I was recently re-writing some code to python3 and in search for a clean pythonic solution to decode bytes returned by urllib.request.urlopen to be passed to csv.reader
I came up with the following:
import urllib.request
def fetch(symbol='IBM'):
kwargs = { 'symbol': symbol,
'start_month': '01',
'start_day': '01',
'start_year': '2002',
'end_month': '12',
'end_day': '31',
'end_year': '2012',
}
urlstring = 'http://ichart.finance.yahoo.com/table.csv?s={symbol}&a={start_month}&b={start_day}&c={start_year}&d={end_month}&e={end_day}&f={end_year}&g=d&ignore=.csv'.format(**kwargs)
data = [row for row in csv.reader(map(bytes.decode, urllib.request.urlopen(urlstring), ('iso-8859-1' for i in iter(lambda:0,1))))]
return data
I am wondering if there is a better solution? Essentially, the url is returning a csv file and in Python 2.x I was able to just use urllib2 and pass the return value of urllib2.urlopen() to csv.reader() However, in Python 3.x we now get back bytes, so I mapped the response to bytes.decode and pass that back to csv.reader. But I am curious if there is a better way to do this or perhaps I missed something while searching for an optimal solution?

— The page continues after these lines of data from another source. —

-- pv_equiv track=rewrite | github.com/matthieudemari/SUTD_ILP_Computing2020 | W4S2 - MT/Grades/functions/1005487/convert_hours.py | convert_hours
-- ===== SOURCE A (Python) =====
-- def convert_hours(total_hours):
--     hours_week = 24*7 #hours in a week
--     hours_day = 24 #hours in a day
--
--     weeks = 0
--     days = 0
--     hours = 0
--     while total_hours > 0:
--         if total_hours < hours_day:
--             hours += total_hours
--             total_hours = 0
--         else:
--             if total_hours >= hours_week: #enough hours to form week(s)
--                 weeks = total_hours // hours_week
--                 total_hours = total_hours % hours_week #update total_hours left
--             else: #enough hours to form day(s)
--                 days = total_hours // hours_day
--                 total_hours = total_hours % hours_day #update total_hours left
--     return weeks, days, hours
-- ===== SOURCE B (Python) =====
-- def _qr(n, d):
--     # quotient and remainder by binary long division (doubling), n >= 0, d > 0
--     if n < d:
--         return 0, n
--     q, r = _qr(n, 2 * d)
--     q *= 2
--     if r >= d:
--         q += 1
--         r -= d
--     return q, r
--
--
-- def convert_hours(total_hours):
--     if total_hours <= 0:
--         return 0, 0, 0
--     weeks, rem = _qr(total_hours, 168)
--     days, hours = _qr(rem, 24)
--     return weeks, days, hours
-- ===== Notes on version B (the rewrite author's own statement) =====
-- stated objective: alternative
-- what changed: Replaces A's while-loop over //-and-% state updates by a recursive binary long-division helper (divisor doubling, no division or modulo operators anywhere) applied twice, behind a non-positive guard.
import Mathlib
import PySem

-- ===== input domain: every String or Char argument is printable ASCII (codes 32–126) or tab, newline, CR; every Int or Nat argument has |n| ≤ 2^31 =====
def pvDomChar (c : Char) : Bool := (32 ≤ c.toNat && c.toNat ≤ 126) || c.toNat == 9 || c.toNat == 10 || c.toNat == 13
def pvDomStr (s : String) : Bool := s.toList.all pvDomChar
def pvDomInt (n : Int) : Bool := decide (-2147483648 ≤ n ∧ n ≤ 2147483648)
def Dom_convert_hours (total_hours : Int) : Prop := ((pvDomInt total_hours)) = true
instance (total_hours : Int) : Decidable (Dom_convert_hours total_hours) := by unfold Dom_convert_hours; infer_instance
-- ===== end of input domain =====

-- One honest line: B replaces A's while-loop over //-and-% updates by a recursive
-- binary long-division helper (divisor doubling, no division/modulo operators), applied twice (alternative).

-- ===== PORT A =====
-- A's while-loop, transcribed as a recursion over the loop state (total_hours, weeks, days, hours).
def convertHoursLoop (total_hours weeks days hours : Int) : Int × Int × Int :=
  if h : total_hours > 0 then
    if total_hours < 24 then
      convertHoursLoop 0 weeks days (hours + total_hours)
    else
      if total_hours ≥ 24 * 7 then
        convertHoursLoop (PySem.Int.mod total_hours (24 * 7)) (PySem.Int.floordiv total_hours (24 * 7)) days hours
      else
        convertHoursLoop (PySem.Int.mod total_hours 24) weeks (PySem.Int.floordiv total_hours 24) hours
  else
    (weeks, days, hours)
termination_by total_hours.toNat
decreasing_by
  · omega
  · have h1 := PySem.Int.mod_nonneg total_hours (b := 24 * 7) (by omega)
    have h2 := PySem.Int.mod_lt total_hours (b := 24 * 7) (by omega)
    omega
  · have h1 := PySem.Int.mod_nonneg total_hours (b := 24) (by omega)
    have h2 := PySem.Int.mod_lt total_hours (b := 24) (by omega)
    omega

def convert_hours (total_hours : Int) : Int × Int × Int :=
  convertHoursLoop total_hours 0 0 0

-- ===== PORT B =====
-- Source B's _qr: binary long division by divisor doubling. The `d ≤ 0` guard only makes the
-- recursion total in Lean (B is only ever called with d = 168 and d = 24, both positive).
def qrAlt (n d : Int) : Int × Int :=
  if hd : d ≤ 0 then (0, n)
  else if n < d then (0, n)
  else
    let p := qrAlt n (2 * d)
    let q := p.1 * 2
    if p.2 ≥ d then (q + 1, p.2 - d) else (q, p.2)
termination_by (n + 1 - d).toNat
decreasing_by omega

def convert_hours_alt (total_hours : Int) : Int × Int × Int :=
  if total_hours ≤ 0 then (0, 0, 0)
  else
    let wr := qrAlt total_hours 168
    let dh := qrAlt wr.2 24
    (wr.1, dh.1, dh.2)

-- ===== PRECONDITION & SPEC =====
def Spec_convert_hours (total_hours : Int) (out : Int × Int × Int) : Prop := out = convert_hours_alt total_hours
instance (total_hours : Int) (out : Int × Int × Int) : Decidable (Spec_convert_hours total_hours out) := by unfold Spec_convert_hours; infer_instance

-- ===== CLAIM (what is proved, stated in full; the proofs are below) =====
def Claim_equal_convert_hours : Prop := ∀ (total_hours : Int), Dom_convert_hours total_hours → Spec_convert_hours total_hours (convert_hours total_hours)

-- ===== LEMMAS AND PROOFS =====
-- B side: binary long division computes Euclidean div/mod on nonnegative input.
theorem qrAlt_spec (n d : Int) (hn : 0 ≤ n) (hd : 0 < d) : qrAlt n d = (n / d, n % d) := by
  rw [qrAlt]
  simp only [dif_neg (by omega : ¬ d ≤ 0)]
  by_cases hlt : n < d
  · rw [if_pos hlt, Int.ediv_eq_zero_of_lt hn hlt, Int.emod_eq_of_lt hn hlt]
  · rw [if_neg hlt, qrAlt_spec n (2 * d) hn (by omega)]
    have h2 : 0 ≤ n % (2 * d) ∧ n % (2 * d) < 2 * d :=
      ⟨Int.emod_nonneg n (by omega), Int.emod_lt_of_pos n (by omega)⟩
    have key : n = 2 * d * (n / (2 * d)) + n % (2 * d) := (Int.ediv_add_emod n (2 * d)).symm
    by_cases hr : n % (2 * d) ≥ d
    · simp only [if_pos hr]
      have huniq := (Int.ediv_emod_unique (a := n) (b := d)
          (r := n % (2 * d) - d) (q := n / (2 * d) * 2 + 1) hd).mpr
          ⟨by linear_combination -key, by omega, by omega⟩
      rw [← huniq.1, ← huniq.2]
    · simp only [if_neg hr]
      have huniq := (Int.ediv_emod_unique (a := n) (b := d)
          (r := n % (2 * d)) (q := n / (2 * d) * 2) hd).mpr
          ⟨by linear_combination -key, by omega, by omega⟩
      rw [← huniq.1, ← huniq.2]
termination_by (n + 1 - d).toNat
decreasing_by omega

-- A side: one lemma per branch of A's loop.
theorem loop_exit (t w d h : Int) (ht : ¬ t > 0) : convertHoursLoop t w d h = (w, d, h) := by
  rw [convertHoursLoop]; simp [ht]

theorem loop_small (t w d h : Int) (h1 : 0 < t) (h2 : t < 24) :
    convertHoursLoop t w d h = (w, d, h + t) := by
  rw [convertHoursLoop]
  simp only [dif_pos h1, if_pos h2]
  exact loop_exit 0 w d (h + t) (by omega)

theorem loop_mid (t w h : Int) (h1 : 24 ≤ t) (h2 : t < 24 * 7) :
    convertHoursLoop t w 0 h = (w, t / 24, h + t % 24) := by
  rw [convertHoursLoop]
  simp only [dif_pos (by omega : t > 0), if_neg (by omega : ¬ t < 24), if_neg (by omega : ¬ t ≥ 24 * 7),
    PySem.Int.floordiv_eq_ediv_of_pos (by omega : (0:Int) < 24),
    PySem.Int.mod_eq_emod_of_pos (by omega : (0:Int) < 24)]
  have hb : 0 ≤ t % 24 ∧ t % 24 < 24 := ⟨Int.emod_nonneg t (by omega), Int.emod_lt_of_pos t (by omega)⟩
  by_cases h0 : 0 < t % 24
  · exact loop_small (t % 24) w (t / 24) h h0 (by omega)
  · rw [loop_exit (t % 24) w (t / 24) h (by omega)]
    have : t % 24 = 0 := by omega
    rw [this]; ring_nf

theorem loop_big (t h : Int) (h1 : 24 * 7 ≤ t) :
    convertHoursLoop t 0 0 h = (t / 168, t % 168 / 24, h + t % 168 % 24) := by
  rw [convertHoursLoop]
  simp only [dif_pos (by omega : t > 0), if_neg (by omega : ¬ t < 24), if_pos (by omega : t ≥ 24 * 7),
    PySem.Int.floordiv_eq_ediv_of_pos (by omega : (0:Int) < 24 * 7),
    PySem.Int.mod_eq_emod_of_pos (by omega : (0:Int) < 24 * 7)]
  have e : (24 : Int) * 7 = 168 := by norm_num
  rw [e]
  have hb : 0 ≤ t % 168 ∧ t % 168 < 168 := ⟨Int.emod_nonneg t (by omega), Int.emod_lt_of_pos t (by omega)⟩
  by_cases hsm : t % 168 < 24
  · by_cases h0 : 0 < t % 168
    · rw [loop_small (t % 168) (t / 168) 0 h h0 hsm]
      have : t % 168 % 24 = t % 168 := Int.emod_eq_of_lt (by omega) (by omega)
      have hd : t % 168 / 24 = 0 := Int.ediv_eq_zero_of_lt (by omega) (by omega)
      rw [this, hd]
    · rw [loop_exit (t % 168) (t / 168) 0 h (by omega)]
      have : t % 168 = 0 := by omega
      rw [this]; norm_num
  · exact loop_mid (t % 168) (t / 168) h (by omega) (by omega)

-- ===== VERDICT (by name: the statement is the Claim_ definition above) =====
theorem convert_hours_spec : Claim_equal_convert_hours := by
  intro t _
  unfold Spec_convert_hours convert_hours convert_hours_alt
  by_cases hle : t ≤ 0
  · rw [loop_exit t 0 0 0 (by omega)]; simp [hle]
  · have hb : 0 ≤ t % 168 := Int.emod_nonneg t (by omega)
    simp only [if_neg hle, qrAlt_spec t 168 (by omega) (by omega),
      qrAlt_spec (t % 168) 24 hb (by omega)]
    by_cases hsm : t < 24
    · rw [loop_small t 0 0 0 (by omega) hsm]
      have h168 : t % 168 = t := Int.emod_eq_of_lt (by omega) (by omega)
      have h24 : t % 24 = t := Int.emod_eq_of_lt (by omega) (by omega)
      have hd : t / 168 = 0 := Int.ediv_eq_zero_of_lt (by omega) (by omega)
      have hd2 : t / 24 = 0 := Int.ediv_eq_zero_of_lt (by omega) (by omega)
      rw [h168, hd, hd2, h24]; norm_num
    · by_cases hwk : 24 * 7 ≤ t
      · rw [loop_big t 0 hwk]; norm_num
      · rw [loop_mid t 0 0 (by omega) (by omega)]
        have h168 : t % 168 = t := Int.emod_eq_of_lt (by omega) (by omega)
        have hd : t / 168 = 0 := Int.ediv_eq_zero_of_lt (by omega) (by omega)
        rw [h168, hd]; norm_num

What is the proper pythonic way to handle cases like this, where the object returned needs to be decoded before we pass it to another function to be iterated over?
Edit: Thanks Ignacio!
Looking at the link you gave me I got the following solution:
data=[row for row in csv.reader(codecs.iterdecode(urllib.request.urlopen(urlstring),'iso-8859-1'))]
Which looks much cleaner!